I move behind him and press into the handles of the wheelchair to get it moving.

He sighs. “I suppose I am tired. I was up all night dealing with our most recent crisis. Take a left here.”

“What crisis is that?”

“Oh, you’ll find out soon enough, let’s not rush it.”

We maneuver through the dim hallways of Terminal 5, as it is labeled—“an old name,” David says—which have no windows, no hint of the world outside. I can almost feel the paranoia emanating from the walls, like the terminal itself is terrified of unfamiliar eyes. If only they knew what my eyes were searching for.

As I walk, I get a glimpse of David’s hands, pressed to the armrests. The skin around his fingernails is raw and red, like he chewed it away overnight. The fingernails themselves are jagged. I remember when my own hands looked that way, when the memories of fear simulations crept into every dream and every idle thought. Maybe it’s David’s memories of the attack that are doing this to him.

I don’t care, I think. Remember what he did. What he would do again.

“Here we are,” David says. I push him through a set of double doors, propped open with doorstops. Most of the council members seem to be there, stirring tiny sticks in tiny cups of coffee, the majority of them men and women David’s age. There are some younger members—Zoe is there, and she gives me a strained, but polite, smile when I walk in.

“Let’s come to order!” David says as he wheels himself to the head of the conference table. I sit in one of the chairs along the edge of the room, next to Zoe. It’s clear we’re not supposed to be at the table with all the important people, and I’m okay with that—it’ll be easier to doze off if things get boring, though if this new crisis is serious enough to keep David awake at night, I doubt it will.

“Last night I received a frantic call from the people in our control room,” David says. “Evidently Chicago is about to erupt into violence again. Faction loyalists calling themselves the Allegiant have rebelled against factionless control, attacking weapons safe houses. What they don’t know is that Evelyn Johnson has discovered a new weapon—stores of death serum kept hidden in Erudite headquarters. As we know, no one is capable of resisting death serum, not even the Divergent. If the Allegiant attack the factionless government, and Evelyn Johnson retaliates, the casualties will obviously be catastrophic.”

I stare at the floor in front of my feet as the room bursts into conversation.

“Quiet,” says David. “The experiments are already in danger of being shut down if we cannot prove to our superiors that we are capable of controlling them. Another revolution in Chicago would only cement their belief that this endeavor has outlived its usefulness—something we cannot allow to happen if we want to continue to fight genetic damage.”

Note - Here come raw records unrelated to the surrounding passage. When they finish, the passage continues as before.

-- pv_equiv track=rewrite | github.com/ijanos/advent2017 | python/day14/converter.py | knot
-- ===== SOURCE A (Python) =====
-- from collections import deque, defaultdict
-- from itertools import islice
--
-- def knot(key):
--     key = [ord(n) for n in key]
--     key += [17, 31, 73, 47, 23]
--
--     LIST = deque(range(256))
--     SKIP = 0
--     rotate_sum = 0
--
--     for _ in range(64):
--         for length in key:
--             head = []
--             for _ in range(length):
--                 head.append(LIST.popleft())
--             LIST.extendleft(head)
--             LIST.rotate(-(length + SKIP))
--             rotate_sum += length + SKIP
--             SKIP += 1
--
--     LIST.rotate(rotate_sum)
--     dense = []
--     for i in range(16):
--         element = 0
--         for n in islice(LIST, i*16, i*16+16):
--             element ^= n
--         dense.append(element)
--     return dense
-- ===== SOURCE B (Python) =====
-- def knot(key):
--     lengths = [ord(c) for c in key] + [17, 31, 73, 47, 23]
--     vals = list(range(256))
--     pos = 0
--     skip = 0
--     for _ in range(64):
--         for length in lengths:
--             end = pos + length
--             if end <= 256:
--                 vals[pos:end] = vals[pos:end][::-1]
--             else:
--                 seg = (vals[pos:] + vals[:end - 256])[::-1]
--                 cut = 256 - pos
--                 vals[pos:] = seg[:cut]
--                 vals[:end - 256] = seg[cut:]
--             pos = (pos + length + skip) % 256
--             skip += 1
--     dense = []
--     for i in range(16):
--         x = 0
--         for v in vals[16 * i:16 * i + 16]:
--             x ^= v
--         dense.append(x)
--     return dense
-- ===== Notes on version B (the rewrite author's own statement) =====
-- stated objective: faster
-- what changed: Replaces A's deque popleft/extendleft/rotate choreography (plus a rotate_sum counter to undo all rotations at the end) with a plain fixed list, an explicit position and skip counter, reversing each cyclic segment in place by slice assignment (split in two when it wraps); the dense hash is then read off in natural order with no final rotation.
import Mathlib
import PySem

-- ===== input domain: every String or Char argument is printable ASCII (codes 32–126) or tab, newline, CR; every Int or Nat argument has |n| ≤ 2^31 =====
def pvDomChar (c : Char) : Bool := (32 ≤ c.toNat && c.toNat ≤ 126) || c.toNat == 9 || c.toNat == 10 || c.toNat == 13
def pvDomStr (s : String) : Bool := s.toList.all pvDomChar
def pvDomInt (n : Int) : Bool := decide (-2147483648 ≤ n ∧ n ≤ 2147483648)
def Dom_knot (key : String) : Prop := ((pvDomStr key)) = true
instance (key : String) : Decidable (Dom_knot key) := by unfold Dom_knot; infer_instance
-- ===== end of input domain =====

-- B replaces A's deque popleft/extendleft/rotate dance by a plain list with an explicit
-- position and skip counter, reversing each cyclic segment in place by slice assignment
-- (measurably faster by a constant factor); same return value on the stated domain.

-- ===== PORT A =====
-- deque.rotate(-n) for a nonempty deque: left rotation by n (deque reduces n mod the length)
def rotlA (n : Nat) (xs : List Int) : List Int :=
  xs.drop (n % xs.length) ++ xs.take (n % xs.length)

-- deque.rotate(n) for a nonempty deque: right rotation by n
def rotrA (n : Nat) (xs : List Int) : List Int :=
  xs.drop (xs.length - n % xs.length) ++ xs.take (xs.length - n % xs.length)

-- one inner-loop body of A: state (LIST, SKIP, rotate_sum), one length L.
-- head = L poplefts (take; L ≤ 256 on the admitted domain, so no IndexError);
-- extendleft head = head.reverse ++ rest; then rotate(-(L+SKIP)).
def stepA (st : List Int × Nat × Nat) (L : Nat) : List Int × Nat × Nat :=
  match st with
  | (l, s, r) => (rotlA (L + s) ((l.take L).reverse ++ l.drop L), s + 1, r + L + s)

def knot (key : String) : List Int :=
  let ks := key.toList.map (fun c => c.toNat) ++ [17, 31, 73, 47, 23]
  let st := (List.range 64).foldl (fun st _ => ks.foldl stepA st)
              ((List.range 256).map Int.ofNat, 0, 0)
  let fin := rotrA st.2.2 st.1
  -- islice(LIST, i*16, i*16+16) = take 16 after drop (i*16)
  (List.range 16).map (fun i => ((fin.drop (i*16)).take 16).foldl (fun e n => Int.xor e n) 0)

-- ===== PORT B =====
-- one inner-loop body of B: state (vals, pos, skip).  Python's in-range nonnegative list
-- slicing / slice assignment is modelled with take/drop (exact there); the locals
-- seg = (vals[pos:] + vals[:end-256])[::-1] and cut = 256 - pos are inlined.
def stepB (st : List Int × Nat × Nat) (L : Nat) : List Int × Nat × Nat :=
  match st with
  | (xs, p, s) =>
    (if p + L ≤ 256 then
       -- vals[pos:end] = vals[pos:end][::-1]
       xs.take p ++ (((xs.drop p).take L).reverse ++ xs.drop (p + L))
     else
       -- vals[pos:] = seg[:cut]  then  vals[:end-256] = seg[cut:]
       (xs.drop p ++ xs.take (p + L - 256)).reverse.drop (256 - p) ++
         (xs.take p ++ (xs.drop p ++ xs.take (p + L - 256)).reverse.take (256 - p)).drop
           (p + L - 256),
     (p + L + s) % 256, s + 1)

def knot_alt (key : String) : List Int :=
  let ks := key.toList.map (fun c => c.toNat) ++ [17, 31, 73, 47, 23]
  let st := (List.range 64).foldl (fun st _ => ks.foldl stepB st)
              ((List.range 256).map Int.ofNat, 0, 0)
  -- vals[16*i : 16*i+16] = take 16 after drop (16*i) (nonnegative in-range slice)
  (List.range 16).map (fun i => ((st.1.drop (16*i)).take 16).foldl (fun x v => Int.xor x v) 0)

-- ===== PRECONDITION & SPEC =====
def Spec_knot (key : String) (out : List Int) : Prop := out = knot_alt key
instance (key : String) (out : List Int) : Decidable (Spec_knot key out) := by unfold Spec_knot; infer_instance

-- ===== CLAIM (what is proved, stated in full; the proofs are below) =====
def Claim_equal_knot : Prop := ∀ (key : String), Dom_knot key → Spec_knot key (knot key)

-- ===== LEMMAS AND PROOFS =====

-- A's deque equals B's array read cyclically from pos; SKIP = skip; pos = rotate_sum % 256.
def RelAB (a b : List Int × Nat × Nat) : Prop :=
  a.1.length = 256 ∧ b.1.length = 256 ∧ a.2.1 = b.2.2 ∧ b.2.1 = a.2.2 % 256 ∧
  ∀ i, i < 256 → a.1.getD i 0 = b.1.getD ((b.2.1 + i) % 256) 0

lemma rotrA_length (n : Nat) (xs : List Int) : (rotrA n xs).length = xs.length := by
  simp [rotrA]

lemma rotlA_length (n : Nat) (xs : List Int) : (rotlA n xs).length = xs.length := by
  simp [rotlA]; omega

lemma rotlA_getD (n : Nat) (xs : List Int) (h : xs.length = 256) (i : Nat) (hi : i < 256) :
    (rotlA n xs).getD i 0 = xs.getD ((i + n) % 256) 0 := by
  have hk : n % 256 < 256 := Nat.mod_lt _ (by omega)
  simp only [rotlA, h, List.getD_eq_getElem?_getD]
  by_cases hc : i < 256 - n % 256
  · rw [List.getElem?_append_left (by simp [h]; omega), List.getElem?_drop]
    have he : n % 256 + i = (i + n) % 256 := by omega
    rw [he]
  · rw [List.getElem?_append_right (by simp [h]; omega)]
    simp only [List.length_drop, h]
    rw [List.getElem?_take_of_lt (by omega)]
    have he : i - (256 - n % 256) = (i + n) % 256 := by omega
    rw [he]

lemma rotrA_getD (n : Nat) (xs : List Int) (h : xs.length = 256) (i : Nat) (hi : i < 256) :
    (rotrA n xs).getD i 0 = xs.getD ((i + 256 - n % 256) % 256) 0 := by
  have hk : n % 256 < 256 := Nat.mod_lt _ (by omega)
  simp only [rotrA, h, List.getD_eq_getElem?_getD]
  by_cases hc : i < n % 256
  · rw [List.getElem?_append_left (by simp [h]; omega), List.getElem?_drop]
    have he : 256 - n % 256 + i = (i + 256 - n % 256) % 256 := by omega
    rw [he]
  · rw [List.getElem?_append_right (by simp [h]; omega)]
    simp only [List.length_drop, h]
    rw [List.getElem?_take_of_lt (by omega)]
    have he : i - (256 - (256 - n % 256)) = (i + 256 - n % 256) % 256 := by omega
    rw [he]

lemma stepA_getD (l : List Int) (s r L : Nat) (hl : l.length = 256) (hL : L ≤ 256)
    (i : Nat) (hi : i < 256) :
    (stepA (l, s, r) L).1.getD i 0 =
      (if (i + (L + s)) % 256 < L then l.getD (L - 1 - (i + (L + s)) % 256) 0
       else l.getD ((i + (L + s)) % 256) 0) := by
  have hlt : (l.take L).length = L := by simp [hl]; omega
  have hm : ((l.take L).reverse ++ l.drop L).length = 256 := by simp [hl]; omega
  show (rotlA (L + s) _).getD i 0 = _
  rw [rotlA_getD _ _ hm i hi]
  have hk : (i + (L + s)) % 256 < 256 := by omega
  simp only [List.getD_eq_getElem?_getD]
  by_cases hc : (i + (L + s)) % 256 < L
  · rw [if_pos hc, List.getElem?_append_left (by simp [hlt]; omega),
      List.getElem?_reverse (by rw [hlt]; omega), hlt,
      List.getElem?_take_of_lt (by omega)]
  · rw [if_neg hc, List.getElem?_append_right (by simp [hlt]; omega)]
    simp only [List.length_reverse, hlt]
    rw [List.getElem?_drop]
    have he : L + ((i + (L + s)) % 256 - L) = (i + (L + s)) % 256 := by omega
    rw [he]

lemma stepB_getD (xs : List Int) (p s L : Nat) (hx : xs.length = 256) (hp : p < 256)
    (hL : L ≤ 256) (j : Nat) (hj : j < 256) :
    (stepB (xs, p, s) L).1.getD j 0 =
      (if (j + 256 - p) % 256 < L then xs.getD ((p + (L - 1 - (j + 256 - p) % 256)) % 256) 0
       else xs.getD j 0) := by
  simp only [stepB, List.getD_eq_getElem?_getD]
  by_cases he : p + L ≤ 256
  · rw [if_pos he]
    by_cases h1 : j < p
    · rw [if_neg (by omega)]
      rw [List.getElem?_append_left (by simp [hx]; omega), List.getElem?_take_of_lt h1]
    · by_cases h2 : j < p + L
      · have hd : (j + 256 - p) % 256 = j - p := by omega
        rw [hd, if_pos (by omega)]
        rw [List.getElem?_append_right (by simp [hx]; omega)]
        rw [List.getElem?_append_left (by simp [hx]; omega)]
        rw [List.getElem?_reverse (by simp [hx]; omega)]
        simp only [List.length_take, List.length_drop, hx]
        rw [List.getElem?_take_of_lt (by omega), List.getElem?_drop]
        congr 2
        omega
      · have hd : (j + 256 - p) % 256 = j - p := by omega
        rw [hd, if_neg (by omega)]
        rw [List.getElem?_append_right (by simp [hx]; omega)]
        rw [List.getElem?_append_right (by simp [hx]; omega)]
        simp only [List.length_reverse, List.length_take, List.length_drop, hx]
        rw [List.getElem?_drop]
        congr 2
        omega
  · rw [if_neg he]
    have hwl : (xs.drop p ++ xs.take (p + L - 256)).length = L := by simp [hx]; omega
    have hw : ∀ t, t < L →
        (xs.drop p ++ xs.take (p + L - 256))[t]? = xs[(p + t) % 256]? := by
      intro t ht
      by_cases htc : t < 256 - p
      · rw [List.getElem?_append_left (by simp [hx]; omega), List.getElem?_drop]
        congr 2
        omega
      · rw [List.getElem?_append_right (by simp [hx]; omega)]
        simp only [List.length_drop, hx]
        rw [List.getElem?_take_of_lt (by omega)]
        congr 2
        omega
    by_cases h1 : j < p + L - 256
    · have hd : (j + 256 - p) % 256 = j + 256 - p := by omega
      rw [hd, if_pos (by omega)]
      rw [List.getElem?_append_left (by simp [hx]; omega), List.getElem?_drop]
      rw [List.getElem?_reverse (by rw [hwl]; omega), hwl]
      rw [hw _ (by omega)]
      congr 2
      omega
    · rw [List.getElem?_append_right (by simp; omega)]
      rw [List.getElem?_drop]
      have hix : (xs.take p ++ (xs.drop p ++ xs.take (p + L - 256)).reverse.take (256 - p)).length
          = 256 := by simp [hx]; omega
      have hjj : p + L - 256 + (j - ((xs.drop p ++ xs.take (p + L - 256)).reverse.drop (256 - p)).length) = j := by
        simp; omega
      rw [hjj]
      by_cases h2 : j < p
      · have hd : (j + 256 - p) % 256 = j + 256 - p := by omega
        rw [hd, if_neg (by omega)]
        rw [List.getElem?_append_left (by simp [hx]; omega), List.getElem?_take_of_lt h2]
      · have hd : (j + 256 - p) % 256 = j - p := by omega
        rw [hd, if_pos (by omega)]
        rw [List.getElem?_append_right (by simp [hx]; omega)]
        rw [List.getElem?_take_of_lt (by simp [hx]; omega)]
        rw [List.getElem?_reverse (by rw [hwl]; simp [hx]; omega), hwl]
        rw [hw _ (by simp [hx]; omega)]
        congr 2
        simp [hx]
        omega
lemma step_rel (a b : List Int × Nat × Nat) (L : Nat) (hL : L ≤ 256) (h : RelAB a b) :
    RelAB (stepA a L) (stepB b L) := by
  obtain ⟨l, s, r⟩ := a
  obtain ⟨xs, p, s'⟩ := b
  obtain ⟨hla, hlb, hss, hpr, hpt⟩ := h
  simp only [RelAB] at *
  have hp : p < 256 := by omega
  subst hss
  refine ⟨?_, ?_, rfl, by simp [stepA, stepB]; omega, ?_⟩
  · simp [stepA, rotlA_length]; omega
  · simp only [stepB]
    split <;> simp [hlb] <;> omega
  · intro i hi
    have hkey := stepA_getD l s r L hla hL i hi
    have hk : (i + (L + s)) % 256 < 256 := by omega
    have hj : ((p + L + s) % 256 + i) % 256 < 256 := by omega
    have hkey2 := stepB_getD xs p s L hlb hp hL (((p + L + s) % 256 + i) % 256) hj
    have h21 : (stepB (xs, p, s) L).2.1 = (p + L + s) % 256 := rfl
    rw [hkey, h21, hkey2]
    have hd : (((p + L + s) % 256 + i) % 256 + 256 - p) % 256 = (i + (L + s)) % 256 := by
      omega
    rw [hd]
    by_cases hc : (i + (L + s)) % 256 < L
    · rw [if_pos hc, if_pos hc]
      exact hpt _ (by omega)
    · rw [if_neg hc, if_neg hc]
      rw [hpt _ hk]
      congr 1
      omega

lemma fold_rel (ks : List Nat) (hks : ∀ L ∈ ks, L ≤ 256) (a b : List Int × Nat × Nat)
    (h : RelAB a b) : RelAB (ks.foldl stepA a) (ks.foldl stepB b) := by
  induction ks generalizing a b with
  | nil => exact h
  | cons L t ih =>
    exact ih (fun x hx => hks x (by simp [hx])) _ _ (step_rel a b L (hks L (by simp)) h)

lemma rounds_rel (rounds : List Nat) (ks : List Nat) (hks : ∀ L ∈ ks, L ≤ 256)
    (a b : List Int × Nat × Nat) (h : RelAB a b) :
    RelAB (rounds.foldl (fun st _ => ks.foldl stepA st) a)
        (rounds.foldl (fun st _ => ks.foldl stepB st) b) := by
  induction rounds generalizing a b with
  | nil => exact h
  | cons x t ih => exact ih _ _ (fold_rel ks hks a b h)

lemma ks_bound (key : String) (hd : Dom_knot key) :
    ∀ L ∈ key.toList.map (fun c => c.toNat) ++ [17, 31, 73, 47, 23], L ≤ 256 := by
  intro L hL
  simp only [List.mem_append, List.mem_map] at hL
  rcases hL with ⟨c, hc, rfl⟩ | h
  · have hchar := List.all_eq_true.mp hd c hc
    simp only [pvDomChar, Bool.or_eq_true, Bool.and_eq_true, beq_iff_eq,
      decide_eq_true_eq] at hchar
    omega
  · simp only [List.mem_cons, List.not_mem_nil, or_false] at h
    rcases h with rfl | rfl | rfl | rfl | rfl <;> omega

lemma final_eq (a b : List Int × Nat × Nat) (h : RelAB a b) :
    (List.range 16).map
      (fun i => (((rotrA a.2.2 a.1).drop (i*16)).take 16).foldl (fun e n => Int.xor e n) 0)
    = (List.range 16).map
      (fun i => ((b.1.drop (16*i)).take 16).foldl (fun x v => Int.xor x v) 0) := by
  obtain ⟨hla, hlb, hss, hpr, hpt⟩ := h
  have hfin : rotrA a.2.2 a.1 = b.1 := by
    apply List.ext_getElem (by rw [rotrA_length, hla, hlb])
    intro i h1 h2
    have hi : i < 256 := by rw [rotrA_length, hla] at h1; exact h1
    rw [← List.getD_eq_getElem _ 0 h1, ← List.getD_eq_getElem _ 0 h2]
    rw [rotrA_getD _ _ hla i hi]
    rw [hpt _ (by omega)]
    congr 1
    omega
  rw [hfin]
  apply List.map_congr_left
  intro i _
  rw [Nat.mul_comm]

-- ===== VERDICT (by name: the statement is the Claim_ definition above) =====
theorem knot_spec : Claim_equal_knot := by
  intro key hd
  unfold Spec_knot knot knot_alt
  exact final_eq _ _ (rounds_rel (List.range 64)
    (key.toList.map (fun c : Char => c.toNat) ++ [17, 31, 73, 47, 23]) (ks_bound key hd) _ _
    (by
      refine ⟨by rw [List.length_map, List.length_range],
        by rw [List.length_map, List.length_range], rfl, rfl, ?_⟩
      intro i hi
      show ((List.range 256).map Int.ofNat).getD i 0
        = ((List.range 256).map Int.ofNat).getD ((0 + i) % 256) 0
      rw [Nat.zero_add, Nat.mod_eq_of_lt hi]))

Somewhere behind David’s exhausted, haggard expression is something harder, stronger. I believe him. I believe that he will not allow it to happen.

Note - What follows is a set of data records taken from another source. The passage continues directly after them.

theorem bridge (x : Int) (L B : Nat) :
    (List.range 65).foldl (fun s i => s.xor (hitB x i && decide (i / 2 ^ L % 2 = B))) false
      = parB x L B := by
  have hv : ∀ i, ((PySem.Int.band x ((maskN L B : Nat) : Int)).toNat).testBit i
      = (hitB x i && decide (i / 2 ^ L % 2 = B) && decide (i < 65)) := by
    intro i
    rw [band_toNat_testBit, maskN_testBit, hitB_iff]
    cases intBit x i <;> cases hd1 : decide (i < 65) <;> cases hd2 : decide (i / 2 ^ L % 2 = B) <;>
      simp [hd1, hd2]
  set v := (PySem.Int.band x ((maskN L B : Nat) : Int)).toNat with hvdef
  have hvlt : v < 2 ^ 65 :=
    Nat.lt_pow_two_of_testBit v (fun i hi => by
      rw [hv i]; simp [show ¬ (i < 65) from by omega])
  have hpar : parB x L B = decide (PySem.Int.bitCount ((v : Nat) : Int) % 2 = 1) := by
    unfold parB
    rw [← Int.toNat_of_nonneg (band_natCast_nonneg x (maskN L B))]
  rw [hpar, ← parity_fold 65 v hvlt]
  apply PySem.List.foldl_congr_mem
  intro acc i hi
  rw [hv i]
  simp [List.mem_range.mp hi]

theorem CA_eq_CB (x : Int) : CA x = CB x := by
  have hcb : CB x = (List.range 16).foldl
      (fun c p => if parB x (p / 2) (p % 2) then c ^^^ 2 ^ (65 + p) else c) 0 := by
    unfold CB
    rw [← nest2 (fun c p => if parB x (p / 2) (p % 2) then c ^^^ 2 ^ (65 + p) else c) 8 0]
    congr 1
    funext c lev
    simp only [show (List.range 2) = [0, 1] from rfl, List.foldl_cons, List.foldl_nil,
      Nat.add_zero, ← Nat.add_assoc]
    rw [show 2 * lev / 2 = lev from by omega, show 2 * lev % 2 = 0 from by omega,
      show (2 * lev + 1) / 2 = lev from by omega, show (2 * lev + 1) % 2 = 1 from by omega]
  apply Nat.eq_of_testBit_eq
  intro k
  unfold CA
  rw [hcb, testBit_foldl_ite_xor, testBit_foldl_ite_xor]
  simp only [Nat.zero_testBit, Nat.testBit_two_pow, contrib_testBit]
  by_cases hk : 65 ≤ k ∧ k < 81
  · obtain ⟨h1, h2⟩ := hk
    have hz : ∀ p ∈ List.range 16, p ≠ k - 65 →
        (parB x (p / 2) (p % 2) && decide (65 + p = k)) = false := by
      intro p _ hne
      simp only [Bool.and_eq_false_iff, decide_eq_false_iff_not]
      right
      intro hek
      exact hne (by omega)
    rw [fold_xor_single (fun p => parB x (p / 2) (p % 2) && decide (65 + p = k)) (k - 65)
      (List.range 16) (List.mem_range.mpr (by omega)) List.nodup_range hz]
    rw [show 65 + (k - 65) = k from by omega]
    simp only [h1, h2, decide_true, Bool.true_and, Bool.and_true]
    exact bridge x ((k - 65) / 2) ((k - 65) % 2)
  · rw [foldl_xor_false _ _ _ (fun l _ => by
        have h65 : ¬ (65 ≤ k) ∨ ¬ (k < 81) := by omega
        rcases h65 with h | h <;> simp [h]),
      foldl_xor_false _ _ _ (fun p hp => by
        have := List.mem_range.mp hp
        simp only [Bool.and_eq_false_iff, decide_eq_false_iff_not]
        right
        omega)]


-- ===== VERDICT (by name: the statement is the Claim_ definition above) =====
theorem encoding_word_spec : Claim_equal_encoding_word := by
  intro x _
  show encoding_word x = encoding_word_alt x
  rw [A_eq, B_eq, CA_eq_CB]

“It’s time to use the memory serum virus for a mass reset,” he says. “And I think we should use it against all four experiments.”

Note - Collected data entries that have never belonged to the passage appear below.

-- pv_equiv track=rewrite | github.com/mohammadgorji/little-python-projects | PIC/PIC.py | lowestPriority
-- ===== SOURCE A (Python) =====
-- def isOperator(char):
--     return char in "+-*/"
--
-- def priority(char):
--     if char in "+-":
--         return 1
--     else:
--         return 2
--
-- def lowestPriority(expression):
--     lowest = 2
--     countCondition = True
--
--     for char in expression:
--         if countCondition and isOperator(char):
--             opPriority = priority(char)
--
--             if opPriority < lowest:
--                 lowest = opPriority
--         elif char == '(':
--             countCondition = False
--         elif char == ')':
--             countCondition = True
--
--     return lowest
-- ===== SOURCE B (Python) =====
-- def lowestPriority(expression):
--     outside = []
--     inside = False
--     for char in expression:
--         if char == '(':
--             inside = True
--         elif char == ')':
--             inside = False
--         elif not inside:
--             outside.append(char)
--     return 1 if any(c in '+-' for c in outside) else 2
-- ===== Notes on version B (the rewrite author's own statement) =====
-- stated objective: simpler
-- what changed: Replaces the running-minimum priority update with a two-phase shape: first collect the characters outside parentheses (same single boolean-flag semantics), then answer by testing whether any additive (priority-1) operator was collected.
import Mathlib
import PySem

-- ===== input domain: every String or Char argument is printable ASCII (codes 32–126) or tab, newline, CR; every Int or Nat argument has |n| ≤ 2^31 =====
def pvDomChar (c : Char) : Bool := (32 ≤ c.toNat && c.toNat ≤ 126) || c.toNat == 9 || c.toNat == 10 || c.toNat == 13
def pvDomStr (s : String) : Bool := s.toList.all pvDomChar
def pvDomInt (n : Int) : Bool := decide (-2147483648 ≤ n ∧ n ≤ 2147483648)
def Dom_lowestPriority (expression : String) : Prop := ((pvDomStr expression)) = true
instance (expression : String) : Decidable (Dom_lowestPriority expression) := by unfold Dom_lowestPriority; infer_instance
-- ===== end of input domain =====

-- B replaces A's running-minimum update with a build-then-test two-phase shape (objective: simpler).

-- ===== PORT A =====
def isOperator (char : Char) : Bool := (['+', '-', '*', '/'] : List Char).contains char

def priority (char : Char) : Int := if (['+', '-'] : List Char).contains char then 1 else 2

def lpStepA (s : Int × Bool) (char : Char) : Int × Bool :=
  if s.2 && isOperator char then
    let opPriority := priority char
    (if opPriority < s.1 then opPriority else s.1, s.2)
  else if char = '(' then (s.1, false)
  else if char = ')' then (s.1, true)
  else s

def lowestPriority (expression : String) : Int :=
  (expression.toList.foldl lpStepA (2, true)).1

-- ===== PORT B =====
def collectOutside (inside : Bool) : List Char → List Char
  | [] => []
  | c :: cs =>
    if c = '(' then collectOutside true cs
    else if c = ')' then collectOutside false cs
    else if !inside then c :: collectOutside inside cs
    else collectOutside inside cs

def lowestPriority_alt (expression : String) : Int :=
  if (collectOutside false expression.toList).any (fun c => c = '+' || c = '-') then 1 else 2

-- ===== PRECONDITION & SPEC =====
def Spec_lowestPriority (expression : String) (out : Int) : Prop := out = lowestPriority_alt expression
instance (expression : String) (out : Int) : Decidable (Spec_lowestPriority expression out) := by unfold Spec_lowestPriority; infer_instance

-- ===== CLAIM (what is proved, stated in full; the proofs are below) =====
def Claim_equal_lowestPriority : Prop := ∀ (expression : String), Dom_lowestPriority expression → Spec_lowestPriority expression (lowestPriority expression)

-- ===== LEMMAS AND PROOFS =====

theorem lp_inv (cs : List Char) (cc : Bool) (l : Int) (hl : l = 1 ∨ l = 2) :
    (List.foldl lpStepA (l, cc) cs).1 =
      if l = 1 then 1
      else if (collectOutside (!cc) cs).any (fun c => c = '+' || c = '-') then 1 else 2 := by
  induction cs generalizing cc l with
  | nil => rcases hl with h | h <;> simp [h, collectOutside]
  | cons c cs ih =>
    by_cases hpm : c = '+' ∨ c = '-'
    · have hop : isOperator c = true := by rcases hpm with h | h <;> simp [h, isOperator]
      have hpr : priority c = 1 := by rcases hpm with h | h <;> simp [h, priority]
      have hpar : ¬ c = '(' ∧ ¬ c = ')' := by rcases hpm with h | h <;> simp [h]
      cases cc with
      | true =>
        have hstep : lpStepA (l, true) c = (1, true) := by
          rcases hl with h | h <;> simp [lpStepA, hop, hpr, h]
        rw [List.foldl_cons, hstep, ih _ _ (Or.inl rfl)]
        rcases hl with h | h
        · simp [h]
        · have : l ≠ 1 := by omega
          simp only [this, if_false, Bool.not_false, collectOutside, hpar.1, hpar.2,
            Bool.not_true]
          rcases hpm with hc | hc <;> simp [hc]
      | false =>
        have hstep : lpStepA (l, false) c = (l, false) := by
          simp [lpStepA, hpar.1, hpar.2]
        rw [List.foldl_cons, hstep, ih _ _ hl]
        simp [collectOutside, hpar.1, hpar.2]
    · rw [not_or] at hpm
      by_cases h1 : c = '('
      · have hstep : lpStepA (l, cc) c = (l, false) := by
          simp [lpStepA, isOperator, h1]
        rw [List.foldl_cons, hstep, ih _ _ hl]
        simp [collectOutside, h1]
      · by_cases h2 : c = ')'
        · have hstep : lpStepA (l, cc) c = (l, true) := by
            simp [lpStepA, isOperator, h2]
          rw [List.foldl_cons, hstep, ih _ _ hl]
          simp [collectOutside, h2]
        · have hstep : lpStepA (l, cc) c = (l, cc) := by
            by_cases hop : isOperator c = true
            · have hpr : priority c = 2 := by simp [priority, hpm.1, hpm.2]
              have hlt : ¬ ((2 : Int) < l) := by rcases hl with h | h <;> omega
              cases cc <;> simp [lpStepA, hop, hpr, hlt, h1, h2]
            · simp [lpStepA, hop, h1, h2]
          rw [List.foldl_cons, hstep, ih _ _ hl]
          cases cc <;> simp [collectOutside, h1, h2, hpm.1, hpm.2]

-- ===== VERDICT (by name: the statement is the Claim_ definition above) =====
theorem lowestPriority_spec : Claim_equal_lowestPriority := by
  intro e _
  unfold Spec_lowestPriority lowestPriority lowestPriority_alt
  rw [lp_inv _ _ _ (Or.inr rfl)]
  simp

“Reset them?” I say, because I can’t help myself. Everyone in the room looks at me at once. They seem to have forgotten that I, a former member of the experiments they’re referring to, am in the room.

“‘Resetting’ is our word for widespread memory erasure,” David says. “It is what we do when the experiments that incorporate behavioral modification are in danger of falling apart. We did it when we first created each experiment that had a behavioral modification component, and the last one in Chicago was done a few generations before yours.” He gives me an odd smile. “Why did you think there was so much physical devastation in the factionless sector? There was an uprising, and we had to quell it as cleanly as possible.”

I sit stunned in my chair, picturing the broken roads and shattered windows and toppled streetlights in the factionless sector of the city, the destruction that is evident nowhere else—not even north of the bridge, where the buildings are empty but seem to have been vacated peacefully. I always just took the broken-down sectors of Chicago in stride, as evidence of what happens when people are without community. I never dreamed that they were the result of an uprising—and a subsequent resetting.